Posted by: David Behar | Aug 4, 2018 1:24:33 PM
Do you agree that teachers in New Jersey may not use school discipline, but most call the police for any serious disturbance? This is the policy in New Jersey. Is that in your book? So, when the police is called on a Kindergarten student, it is to avoid prison time for school officials if they violate this rule.
Do you agree that corporal punishment without due process should return to schools by law?
If corporal punishment does ever return, it should first be applied to educational law lawyers. They have totally destroyed all school discipline. The second place it should be applied is to the awful, overly entitled parents who disrespect school authority. Start with the horrible rich feminists.

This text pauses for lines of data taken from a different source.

-- pv_equiv track=rewrite | github.com/jdelvalle2002/IPRE-IRP | codigo_chiu_adaptado.py | calculate_total_daily_deliveries
-- ===== SOURCE A (Python) =====
-- def calculate_total_daily_deliveries(daily_deliveries_amount):
--
--     total_daily_deliveries = {}
--
--     for customer, deliveries in daily_deliveries_amount.items():
--         for day, amount in enumerate(deliveries):
--             if day in total_daily_deliveries:
--                 total_daily_deliveries[day] += amount
--             else:
--                 total_daily_deliveries[day] = amount
--
--     return total_daily_deliveries
-- ===== SOURCE B (Python) =====
-- def calculate_total_daily_deliveries(daily_deliveries_amount):
--     # Pivot: sum each day's column across all customers' delivery lists.
--     rows = list(daily_deliveries_amount.values())
--     width = max(map(len, rows), default=0)
--     return {day: sum(row[day] for row in rows if day < len(row))
--             for day in range(width)}
-- ===== Notes on version B (the rewrite author's own statement) =====
-- stated objective: alternative
-- what changed: B pivots the data: it computes each day's total as the column sum over all customers' rows for day in range(max length), instead of A's scatter-accumulation into a dict updated per (customer, day).
import Mathlib
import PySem

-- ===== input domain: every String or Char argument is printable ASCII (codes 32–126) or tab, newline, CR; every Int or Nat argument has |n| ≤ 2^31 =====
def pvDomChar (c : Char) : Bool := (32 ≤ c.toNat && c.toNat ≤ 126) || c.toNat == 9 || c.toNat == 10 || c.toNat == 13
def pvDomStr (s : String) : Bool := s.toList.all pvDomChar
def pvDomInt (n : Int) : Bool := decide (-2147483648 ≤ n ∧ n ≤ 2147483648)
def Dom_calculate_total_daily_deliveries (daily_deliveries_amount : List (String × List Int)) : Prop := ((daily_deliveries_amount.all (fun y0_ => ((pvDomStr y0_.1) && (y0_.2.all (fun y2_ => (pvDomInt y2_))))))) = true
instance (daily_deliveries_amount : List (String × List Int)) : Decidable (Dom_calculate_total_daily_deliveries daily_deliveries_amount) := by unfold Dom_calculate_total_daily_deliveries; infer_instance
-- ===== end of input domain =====

-- B pivots to per-day column sums instead of A's scatter-accumulation dict; exact equivalence, no speed claim.

-- ===== PORT A =====
def calculate_total_daily_deliveries (daily_deliveries_amount : List (String × List Int)) : List (Int × Int) :=
  -- total_daily_deliveries = {}; nested for-loops; 'day in dict' test; return the dict (as items)
  (daily_deliveries_amount.foldl (fun td pair =>
    (PySem.List.enumerate pair.2 0).foldl (fun td' da =>
      if td'.contains da.1 then td'.insert da.1 (td'.getD da.1 0 + da.2)
      else td'.insert da.1 da.2) td)
    (PySem.Dict.empty : PySem.Dict Int Int)).items

-- ===== PORT B =====
def calculate_total_daily_deliveries_alt (daily_deliveries_amount : List (String × List Int)) : List (Int × Int) :=
  -- rows = list(values); width = max(map(len, rows), default=0);
  -- {day: sum(row[day] for row in rows if day < len(row)) for day in range(width)}
  let rows := daily_deliveries_amount.map (·.2)
  let width : Int := rows.foldl (fun m r => max m (r.length : Int)) 0
  (PySem.List.pyRange 0 width 1).map (fun day =>
    (day, rows.foldl (fun s r => if day < (r.length : Int) then s + PySem.List.pyGetD r day 0 else s) 0))

-- ===== PRECONDITION & SPEC =====
def Spec_calculate_total_daily_deliveries (daily_deliveries_amount : List (String × List Int)) (out : List (Int × Int)) : Prop := out = calculate_total_daily_deliveries_alt daily_deliveries_amount
instance (daily_deliveries_amount : List (String × List Int)) (out : List (Int × Int)) : Decidable (Spec_calculate_total_daily_deliveries daily_deliveries_amount out) := by unfold Spec_calculate_total_daily_deliveries; infer_instance

-- ===== CLAIM (what is proved, stated in full; the proofs are below) =====
def Claim_equal_calculate_total_daily_deliveries : Prop := ∀ (daily_deliveries_amount : List (String × List Int)), Dom_calculate_total_daily_deliveries daily_deliveries_amount → Spec_calculate_total_daily_deliveries daily_deliveries_amount (calculate_total_daily_deliveries daily_deliveries_amount)

-- ===== LEMMAS AND PROOFS =====

-- canonical form: list of (day, column sum) for day < max row length
def pvColSum (rows : List (List Int)) (i : Nat) : Int := (rows.map (fun r => r.getD i 0)).sum
def pvMaxw (rows : List (List Int)) : Nat := rows.foldl (fun m r => max m r.length) 0
def pvRangeList (w : Nat) : List Int := (List.range w).map (fun i : Nat => (i : Int))

-- the accumulation step of A, with the two branches unified
theorem step_eq (td : PySem.Dict Int Int) (da : Int × Int) :
    (if td.contains da.1 then td.insert da.1 (td.getD da.1 0 + da.2)
     else td.insert da.1 da.2) = td.insert da.1 (td.getD da.1 0 + da.2) := by
  by_cases h : td.contains da.1 = true
  · rw [if_pos h]
  · rw [if_neg h, PySem.Dict.getD_of_not_contains _ _ (by simpa using h), zero_add]

def pvStep (dd : PySem.Dict Int Int) (p : Int × Int) : PySem.Dict Int Int :=
  dd.insert p.1 (dd.getD p.1 0 + p.2)

-- a fold of folds is a fold over the flatMap
theorem foldl_foldl {α β γ : Type} (f : γ → β → γ) (g : α → List β) :
    ∀ (l : List α) (init : γ),
      l.foldl (fun acc x => (g x).foldl f acc) init = (l.flatMap g).foldl f init := by
  intro l
  induction l with
  | nil => intro init; rfl
  | cons x l ih =>
    intro init
    simp only [List.foldl_cons, List.flatMap_cons, List.foldl_append, ih]

theorem getD_fold : ∀ (l : List (Int × Int)) (dct : PySem.Dict Int Int) (k : Int),
    (l.foldl pvStep dct).getD k 0
      = dct.getD k 0 + ((l.filter (fun p => p.1 == k)).map (·.2)).sum := by
  intro l
  induction l with
  | nil => intro dct k; simp
  | cons p l ih =>
    intro dct k
    simp only [List.foldl_cons, ih, List.filter_cons]
    by_cases h : p.1 = k
    · rw [if_pos (by simpa using h), List.map_cons, List.sum_cons,
         pvStep, PySem.Dict.getD_insert, if_pos h.symm, h]
      ring
    · rw [if_neg (by simpa using h),
         pvStep, PySem.Dict.getD_insert, if_neg (fun hk => h hk.symm)]

theorem mem_rangeList (w : Nat) (x : Int) : x ∈ pvRangeList w ↔ 0 ≤ x ∧ x < (w : Int) := by
  unfold pvRangeList
  rw [List.mem_map]
  constructor
  · rintro ⟨i, hi, rfl⟩
    rw [List.mem_range] at hi
    omega
  · rintro ⟨h0, hw⟩
    exact ⟨x.toNat, List.mem_range.2 (by omega), by omega⟩

theorem rangeList_succ (w : Nat) : pvRangeList (w + 1) = pvRangeList w ++ [(w : Int)] := by
  simp [pvRangeList, List.range_succ]

theorem update_rangeList : ∀ (n w : Nat),
    PySem.Set.update (pvRangeList w) (pvRangeList n) = pvRangeList (max w n) := by
  intro n
  induction n with
  | zero => intro w; simp [pvRangeList, PySem.Set.update]
  | succ n ih =>
    intro w
    rw [rangeList_succ, PySem.Set.update, List.foldl_append]
    have hfold : List.foldl PySem.Set.add (pvRangeList w) (pvRangeList n)
        = PySem.Set.update (pvRangeList w) (pvRangeList n) := rfl
    rw [hfold, ih]
    have hadd : List.foldl PySem.Set.add (pvRangeList (max w n)) [(n : Int)]
        = PySem.Set.add (pvRangeList (max w n)) (n : Int) := rfl
    rw [hadd]
    by_cases h : n < max w n
    · have hc : PySem.Set.contains (pvRangeList (max w n)) (n : Int) = true := by
        simp only [PySem.Set.contains, List.contains_eq_mem, decide_eq_true_eq]
        exact (mem_rangeList _ _).2 ⟨by omega, by exact_mod_cast h⟩
      rw [PySem.Set.add, if_pos hc]
      congr 1
      omega
    · have hm : max w n = n := by omega
      have hc : PySem.Set.contains (pvRangeList (max w n)) (n : Int) = false := by
        simp only [PySem.Set.contains, List.contains_eq_mem, decide_eq_false_iff_not]
        rw [mem_rangeList]
        omega
      rw [PySem.Set.add, if_neg (by rw [hc]; simp), hm,
          show max w (n + 1) = n + 1 by omega, rangeList_succ]

theorem update_flatMap {α : Type} (g : α → List Int) : ∀ (l : List α) (s : PySem.Set Int),
    PySem.Set.update s (l.flatMap g) = l.foldl (fun s r => PySem.Set.update s (g r)) s := by
  intro l
  induction l with
  | nil => intro s; rfl
  | cons x l ih =>
    intro s
    rw [List.flatMap_cons, PySem.Set.update, List.foldl_append, List.foldl_cons]
    rw [show List.foldl PySem.Set.add s (g x) = PySem.Set.update s (g x) from rfl,
        show List.foldl PySem.Set.add (PySem.Set.update s (g x)) (l.flatMap g)
          = PySem.Set.update (PySem.Set.update s (g x)) (l.flatMap g) from rfl, ih]

theorem keys_rangeList : ∀ (rows : List (List Int)) (w : Nat),
    rows.foldl (fun s r => PySem.Set.update s (pvRangeList r.length)) (pvRangeList w)
      = pvRangeList (rows.foldl (fun m r => max m r.length) w) := by
  intro rows
  induction rows with
  | nil => intro w; rfl
  | cons r rows ih =>
    intro w
    rw [List.foldl_cons, List.foldl_cons, update_rangeList, ih]

theorem sum_flatMap' {α : Type} (g : α → List Int) : ∀ (l : List α),
    (l.flatMap g).sum = (l.map (fun a => (g a).sum)).sum := by
  intro l
  induction l with
  | nil => rfl
  | cons x l ih => simp [List.flatMap_cons, ih]

theorem enum_filter_sum : ∀ (r : List Int) (s : Int) (i : Nat),
    (((PySem.List.enumerate r s).filter (fun p => p.1 == s + (i : Int))).map (·.2)).sum
      = r.getD i 0 := by
  intro r
  induction r with
  | nil => intro s i; simp [PySem.List.enumerate_nil]
  | cons a r ih =>
    intro s i
    rw [PySem.List.enumerate_cons, List.filter_cons]
    cases i with
    | zero =>
      rw [if_pos (by simp)]
      have htail : (PySem.List.enumerate r (s + 1)).filter (fun p => p.1 == s + ((0 : Nat) : Int)) = [] := by
        rw [List.filter_eq_nil_iff]
        intro p hp
        rcases (PySem.List.mem_enumerate_iff _ _ _).1 hp with ⟨k, hk, rfl⟩
        simp only [beq_iff_eq]
        omega
      rw [htail]
      simp
    | succ j =>
      rw [if_neg (by simp only [beq_iff_eq]; omega)]
      have hstep : (fun (p : Int × Int) => p.1 == s + ((j + 1 : Nat) : Int))
          = (fun (p : Int × Int) => p.1 == (s + 1) + (j : Int)) := by
        funext p
        congr 1
        push_cast
        ring
      rw [hstep, ih (s + 1) j]
      simp [List.getD]

theorem A_side : ∀ (d : List (String × List Int)),
    calculate_total_daily_deliveries d =
      (List.range (pvMaxw (d.map (·.2)))).map (fun i : Nat => ((i : Int), pvColSum (d.map (·.2)) i)) := by
  intro d
  unfold calculate_total_daily_deliveries
  have hstep : (fun (td' : PySem.Dict Int Int) (da : Int × Int) =>
      if td'.contains da.1 then td'.insert da.1 (td'.getD da.1 0 + da.2)
      else td'.insert da.1 da.2) = pvStep := by
    funext td da
    rw [step_eq]
    rfl
  rw [hstep, foldl_foldl pvStep (fun pair => PySem.List.enumerate pair.2 0) d PySem.Dict.empty]
  have hflat : d.flatMap (fun pair => PySem.List.enumerate pair.2 0)
      = (d.map (·.2)).flatMap (fun r => PySem.List.enumerate r 0) := by
    rw [List.flatMap_map]
  rw [hflat]
  set rows := d.map (·.2) with hrows
  set flat := rows.flatMap (fun r => PySem.List.enumerate r 0) with hflatdef
  have hnodup : (flat.foldl pvStep PySem.Dict.empty).keys.Nodup := by
    exact PySem.Dict.nodup_keys_foldl_insert_key flat (·.1)
      (fun dd p => dd.getD p.1 0 + p.2) PySem.Dict.empty (by simp [PySem.Dict.keys_empty])
  have hkeys : (flat.foldl pvStep PySem.Dict.empty).keys = pvRangeList (pvMaxw rows) := by
    rw [show (flat.foldl pvStep PySem.Dict.empty).keys
        = PySem.Set.update PySem.Dict.empty.keys (flat.map (·.1)) from
      PySem.Dict.keys_foldl_insert_key flat (·.1) (fun dd p => dd.getD p.1 0 + p.2) _]
    have hmapfst : flat.map (·.1) = rows.flatMap (fun r => pvRangeList r.length) := by
      rw [hflatdef, List.map_flatMap]
      congr 1
      funext r
      rw [PySem.List.map_fst_enumerate, zero_add, PySem.List.pyRange_zero_natCast]
      rfl
    rw [hmapfst, PySem.Dict.keys_empty, update_flatMap]
    have h0 : ([] : PySem.Set Int) = pvRangeList 0 := rfl
    rw [h0, keys_rangeList]
    rfl
  have hgetD : ∀ (i : Nat), (flat.foldl pvStep PySem.Dict.empty).getD (i : Int) 0 = pvColSum rows i := by
    intro i
    rw [getD_fold, PySem.Dict.getD_empty, zero_add, hflatdef, List.filter_flatMap,
        List.map_flatMap, sum_flatMap']
    unfold pvColSum
    congr 1
    apply List.map_congr_left
    intro r _
    have := enum_filter_sum r 0 i
    rw [zero_add] at this
    rw [← this]
  rw [PySem.Dict.items_eq_map_keys _ hnodup 0, hkeys]
  unfold pvRangeList
  rw [List.map_map]
  apply List.map_congr_left
  intro i _
  simp only [Function.comp]
  rw [hgetD i]

theorem maxw_cast (rows : List (List Int)) : ∀ (a : Nat),
    rows.foldl (fun m r => max m (r.length : Int)) (a : Int) = ((rows.foldl (fun m r => max m r.length) a : Nat) : Int) := by
  induction rows with
  | nil => intro a; rfl
  | cons r rows ih =>
    intro a
    simp only [List.foldl_cons]
    rw [show (max (a : Int) (r.length : Int)) = ((max a r.length : Nat) : Int) by push_cast; ring_nf, ih]

theorem col_fold (rows : List (List Int)) (i : Nat) :
    rows.foldl (fun s r => if (i : Int) < (r.length : Int) then s + PySem.List.pyGetD r (i : Int) 0 else s) 0
      = pvColSum rows i := by
  have h : rows.foldl (fun s r => if (i : Int) < (r.length : Int) then s + PySem.List.pyGetD r (i : Int) 0 else s) 0
      = rows.foldl (fun s r => s + r.getD i 0) 0 := by
    apply PySem.List.foldl_congr_mem
    intro acc r _
    by_cases hi : i < r.length
    · rw [if_pos (by exact_mod_cast hi), PySem.List.pyGetD_natCast]
    · rw [if_neg (by exact_mod_cast hi), List.getD_eq_default _ _ (by omega), add_zero]
  rw [h]
  have gen : ∀ (rs : List (List Int)) (c : Int), rs.foldl (fun s r => s + r.getD i 0) c = c + pvColSum rs i := by
    intro rs
    induction rs with
    | nil => intro c; simp [pvColSum]
    | cons r rs ih => intro c; simp only [List.foldl_cons, ih, pvColSum, List.map_cons, List.sum_cons]; ring
  rw [gen]; ring

theorem B_side : ∀ (d : List (String × List Int)),
    calculate_total_daily_deliveries_alt d =
      (List.range (pvMaxw (d.map (·.2)))).map (fun i : Nat => ((i : Int), pvColSum (d.map (·.2)) i)) := by
  intro d
  simp only [calculate_total_daily_deliveries_alt]
  have h0 := maxw_cast (d.map (·.2)) 0
  rw [Nat.cast_zero] at h0
  rw [h0, PySem.List.pyRange_zero_natCast, List.map_map]
  apply List.map_congr_left
  intro i _
  simp only [Function.comp]
  rw [col_fold]

-- ===== VERDICT (by name: the statement is the Claim_ definition above) =====
theorem calculate_total_daily_deliveries_spec : Claim_equal_calculate_total_daily_deliveries := by
  intro d _
  unfold Spec_calculate_total_daily_deliveries
  rw [A_side, B_side]
-- pv_equiv track=rewrite | github.com/muralimadhava96-ui/Support-Inbox-Environment | inference.py | _history_classification
-- ===== SOURCE A (Python) =====
-- def _history_classification(history: list[str]) -> str | None:
--     for row in reversed(history):
--         if "classify:" not in row:
--             continue
--         value = row.split("classify:", 1)[1].strip().lower()
--         if value in {"faq", "billing", "policy"}:
--             return value
--     return None
-- ===== SOURCE B (Python) =====
-- def _history_classification(history: list[str]) -> str | None:
--     parsed = [row.split("classify:", 1)[1].strip().lower()
--               for row in history if "classify:" in row]
--     valid = [v for v in parsed if v in ("faq", "billing", "policy")]
--     return valid[-1] if valid else None
-- ===== Notes on version B (the rewrite author's own statement) =====
-- stated objective: alternative
-- what changed: Replaces the reversed scan with early return by two staged list comprehensions (filter+parse, then filter by validity) followed by taking the last element of the resulting list.
import Mathlib
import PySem

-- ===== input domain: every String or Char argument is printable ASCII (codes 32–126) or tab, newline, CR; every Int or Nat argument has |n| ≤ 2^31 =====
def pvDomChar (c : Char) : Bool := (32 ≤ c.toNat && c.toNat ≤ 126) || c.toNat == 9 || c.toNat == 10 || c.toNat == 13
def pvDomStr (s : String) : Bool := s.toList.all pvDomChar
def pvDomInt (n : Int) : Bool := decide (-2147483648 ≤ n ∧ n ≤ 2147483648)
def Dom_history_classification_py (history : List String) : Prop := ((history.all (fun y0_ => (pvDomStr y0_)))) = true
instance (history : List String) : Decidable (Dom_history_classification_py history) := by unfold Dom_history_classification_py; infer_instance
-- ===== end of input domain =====

-- B replaces A's reversed scan with early return by two staged comprehensions (parse, then keep valid) and takes the last element (objective: alternative decomposition).

-- ===== PORT A =====
-- the loop body of A: scan the (already reversed) list, returning at the first valid classify row
def pvAGo : List String → Option String
  | [] => none
  | row :: rest =>
    if PySem.Str.isIn "classify:" row = false then pvAGo rest
    else
      let value := PySem.Str.lower (PySem.Str.strip
        ((((PySem.Str.splitMax? row "classify:" 1).getD []).getD 1 "")))
      if value == "faq" || value == "billing" || value == "policy" then some value
      else pvAGo rest

def history_classification_py (history : List String) : Option String :=
  pvAGo history.reverse

-- ===== PORT B =====
-- row.split("classify:", 1)[1].strip().lower()
def pvParse (row : String) : String :=
  PySem.Str.lower (PySem.Str.strip
    ((((PySem.Str.splitMax? row "classify:" 1).getD []).getD 1 "")))

-- v in ("faq", "billing", "policy")
def pvIsValid (v : String) : Bool :=
  v == "faq" || v == "billing" || v == "policy"

def history_classification_py_alt (history : List String) : Option String :=
  let parsed := (history.filter (fun row => PySem.Str.isIn "classify:" row)).map pvParse
  let valid := parsed.filter pvIsValid
  valid.getLast?

-- ===== PRECONDITION & SPEC =====
def Spec_history_classification_py (history : List String) (out : Option String) : Prop := out = history_classification_py_alt history
instance (history : List String) (out : Option String) : Decidable (Spec_history_classification_py history out) := by unfold Spec_history_classification_py; infer_instance

-- ===== CLAIM (what is proved, stated in full; the proofs are below) =====
def Claim_equal_history_classification_py : Prop := ∀ (history : List String), Dom_history_classification_py history → Spec_history_classification_py history (history_classification_py history)

-- ===== LEMMAS AND PROOFS =====
-- A's reverse scan with early return is head? of the staged pipeline applied to the same (reversed) list.
theorem pvAGo_eq_head? (m : List String) :
    pvAGo m =
      (((m.filter (fun row => PySem.Str.isIn "classify:" row)).map pvParse).filter pvIsValid).head? := by
  induction m with
  | nil => simp [pvAGo]
  | cons row rest ih =>
    rw [pvAGo]
    by_cases hin : PySem.Str.isIn "classify:" row
    · by_cases hval : pvIsValid (pvParse row)
      · have hval' : (pvParse row == "faq" || pvParse row == "billing" || pvParse row == "policy") = true := by
          simpa [pvIsValid] using hval
        simp only [hin, Bool.true_eq_false, if_false, List.filter_cons_of_pos hin,
          List.map_cons, List.filter_cons_of_pos hval, List.head?_cons]
        rw [show pvParse row = PySem.Str.lower (PySem.Str.strip
          ((((PySem.Str.splitMax? row "classify:" 1).getD []).getD 1 ""))) from rfl] at hval'
        rw [if_pos hval']
        rfl
      · have hval' : ¬ ((pvParse row == "faq" || pvParse row == "billing" || pvParse row == "policy") = true) := by
          simpa [pvIsValid] using hval
        simp only [hin, Bool.true_eq_false, if_false, List.filter_cons_of_pos hin,
          List.map_cons, List.filter_cons_of_neg hval]
        rw [show pvParse row = PySem.Str.lower (PySem.Str.strip
          ((((PySem.Str.splitMax? row "classify:" 1).getD []).getD 1 ""))) from rfl] at hval'
        rw [if_neg hval']
        exact ih
    · rw [List.filter_cons_of_neg hin, if_pos (by simpa using hin)]
      exact ih

-- ===== VERDICT (by name: the statement is the Claim_ definition above) =====
theorem history_classification_py_spec : Claim_equal_history_classification_py := by
  intro history _
  unfold Spec_history_classification_py history_classification_py history_classification_py_alt
  rw [pvAGo_eq_head?]
  simp only [List.getLast?_eq_head?_reverse, List.filter_reverse, List.map_reverse]
theorem pvNorm_run (c : Char) : ∀ (l rest : List Char), (∀ x ∈ l, x = c) →
    pvNorm c (l ++ rest) = (if c = ' ' then [] else l) ++ pvNorm c rest := by
  intro l
  induction l with
  | nil => intro rest _; simp
  | cons a l ih =>
    intro rest h
    have ha : a = c := h a (by simp)
    have hl : ∀ x ∈ l, x = c := fun x hx => h x (by simp [hx])
    have := ih rest hl
    by_cases hc : c = ' '
    · simpa [pvNorm, ha, hc] using this
    · simp [pvNorm, ha, hc, this]

theorem pvNorm_eq_normStart (prev : Char) (l : List Char)
    (h : ∀ d, l.head? = some d → ¬(d = ' ' ∧ prev = ' ')) :
    pvNorm prev l = pvNormStart l := by
  cases l with
  | nil => rfl
  | cons c t => simp [pvNorm, pvNormStart, h c rfl]

theorem pvGetD_getElem (s : List Char) (k : Nat) (h : k < s.length) :
    s.getD k ' ' = s[k] := by
  simp [List.getD, List.getElem?_eq_getElem h]

theorem pvRunEndF_eq (ln : List Char) (c : Char) : ∀ (fuel r : Nat), ln.length - r ≤ fuel →
    pvRunEndF fuel ln c r = r + (((ln.drop r).takeWhile (· = c)).length) := by
  intro fuel
  induction fuel with
  | zero =>
    intro r h
    rw [List.drop_eq_nil_of_le (by omega)]
    simp [pvRunEndF]
  | succ fuel ih =>
    intro r h
    by_cases hcond : r < ln.length ∧ PySem.List.pyGetD ln (r : Int) ' ' = c
    · rw [show pvRunEndF (fuel + 1) ln c r
          = if r < ln.length ∧ PySem.List.pyGetD ln (r : Int) ' ' = c then
              pvRunEndF fuel ln c (r + 1) else r from rfl, if_pos hcond]
      obtain ⟨hr, hc⟩ := hcond
      rw [PySem.List.pyGetD_natCast] at hc
      have hc' : ln[r] = c := by rw [← pvGetD_getElem ln r hr]; exact hc
      rw [ih (r + 1) (by omega), List.drop_eq_getElem_cons hr, List.takeWhile_cons]
      simp [hc']
      omega
    · rw [show pvRunEndF (fuel + 1) ln c r
          = if r < ln.length ∧ PySem.List.pyGetD ln (r : Int) ' ' = c then
              pvRunEndF fuel ln c (r + 1) else r from rfl, if_neg hcond]
      by_cases hr : r < ln.length
      · have hc : ¬ PySem.List.pyGetD ln (r : Int) ' ' = c := by tauto
        rw [PySem.List.pyGetD_natCast] at hc
        have hc' : ¬ ln[r] = c := by rw [← pvGetD_getElem ln r hr]; exact hc
        rw [List.drop_eq_getElem_cons hr, List.takeWhile_cons]
        simp [hc']
      · simp [List.drop_eq_nil_of_le (by omega : ln.length ≤ r)]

Do you agree that authors who refuse to address questions of physiology, of lawyer rent seeking regulations, of pro-criminal advocacy are deniers, and are not arguing in good faith?
Posted by: David Behar | Aug 4, 2018 1:30:29 PM
Here is the New Jersey Memorandum, to generate make work jobs for worthless government workers and lawyers. It is written by prosecutors. Education officials were forced to agree to it. It is unconscionable by coercion, and voidable, but it is the law in New Jersey. It is also against policy and against all common sense.
They make excellent justifications for criminalizing school discipline problems. Do you have this in your book?
https://www.state.nj.us/education/schools/security/regs/agree.pdf
Do you want to do something that is actually useful to teachers and to students? You can sue New Jersey in the Third Circuit. I can help you get accepted. You will enjoy arguing before the great intellectuals on the Third Circuit.
Posted by: David Behar | Aug 4, 2018 1:46:34 PM
"Perhaps most discouraging, the war on kids has taken its greatest toll on . . . those in . . . areas that are . . . heavily policed."
And the problem with heavy policing is? Seriously, if certain areas have a high crime rate, then by all means heavily police them.
Posted by: MIJS | Aug 4, 2018 3:40:05 PM
MIJS: Of course I recognize the value of law enforcement maintaining public safety, and yes, sometimes high crime areas warrant greater police presence.
However: 1) As many have pointed out (and I recommend Andrew Ferguson's Rise of Big Data Policing), there is a risk today with the use of predictive policing technology that law enforcement is creating a self-fulfilling prophecy around racially disparate policing practices. 2) If crime rates are comparable (for example, drug use among blacks and whites) and one group is being policed/arrested/charged more than the other solely because one group is under police scrutiny and the other isn't, there is a big fairness concern.
Posted by: Cara Drinan | Aug 4, 2018 5:35:29 PM
OK, so police the others more. Don't just say, "stop."
Posted by: MIJS | Aug 4, 2018 6:25:13 PM
Professor Berman, Cuyahoga County exemplifies your concerns. In the last 18 months prosecutors here have increased their requests for discretionary bindovers of juvenile offenders into adult court by 400%. Unlike the cases subject to mandatory bindovers, once the discretionary kids are deemed not amenable to juvenile jurisdiction, there is no way a Common Pleas Court judge can send their case back should they find adult jurisdiction inappropriate.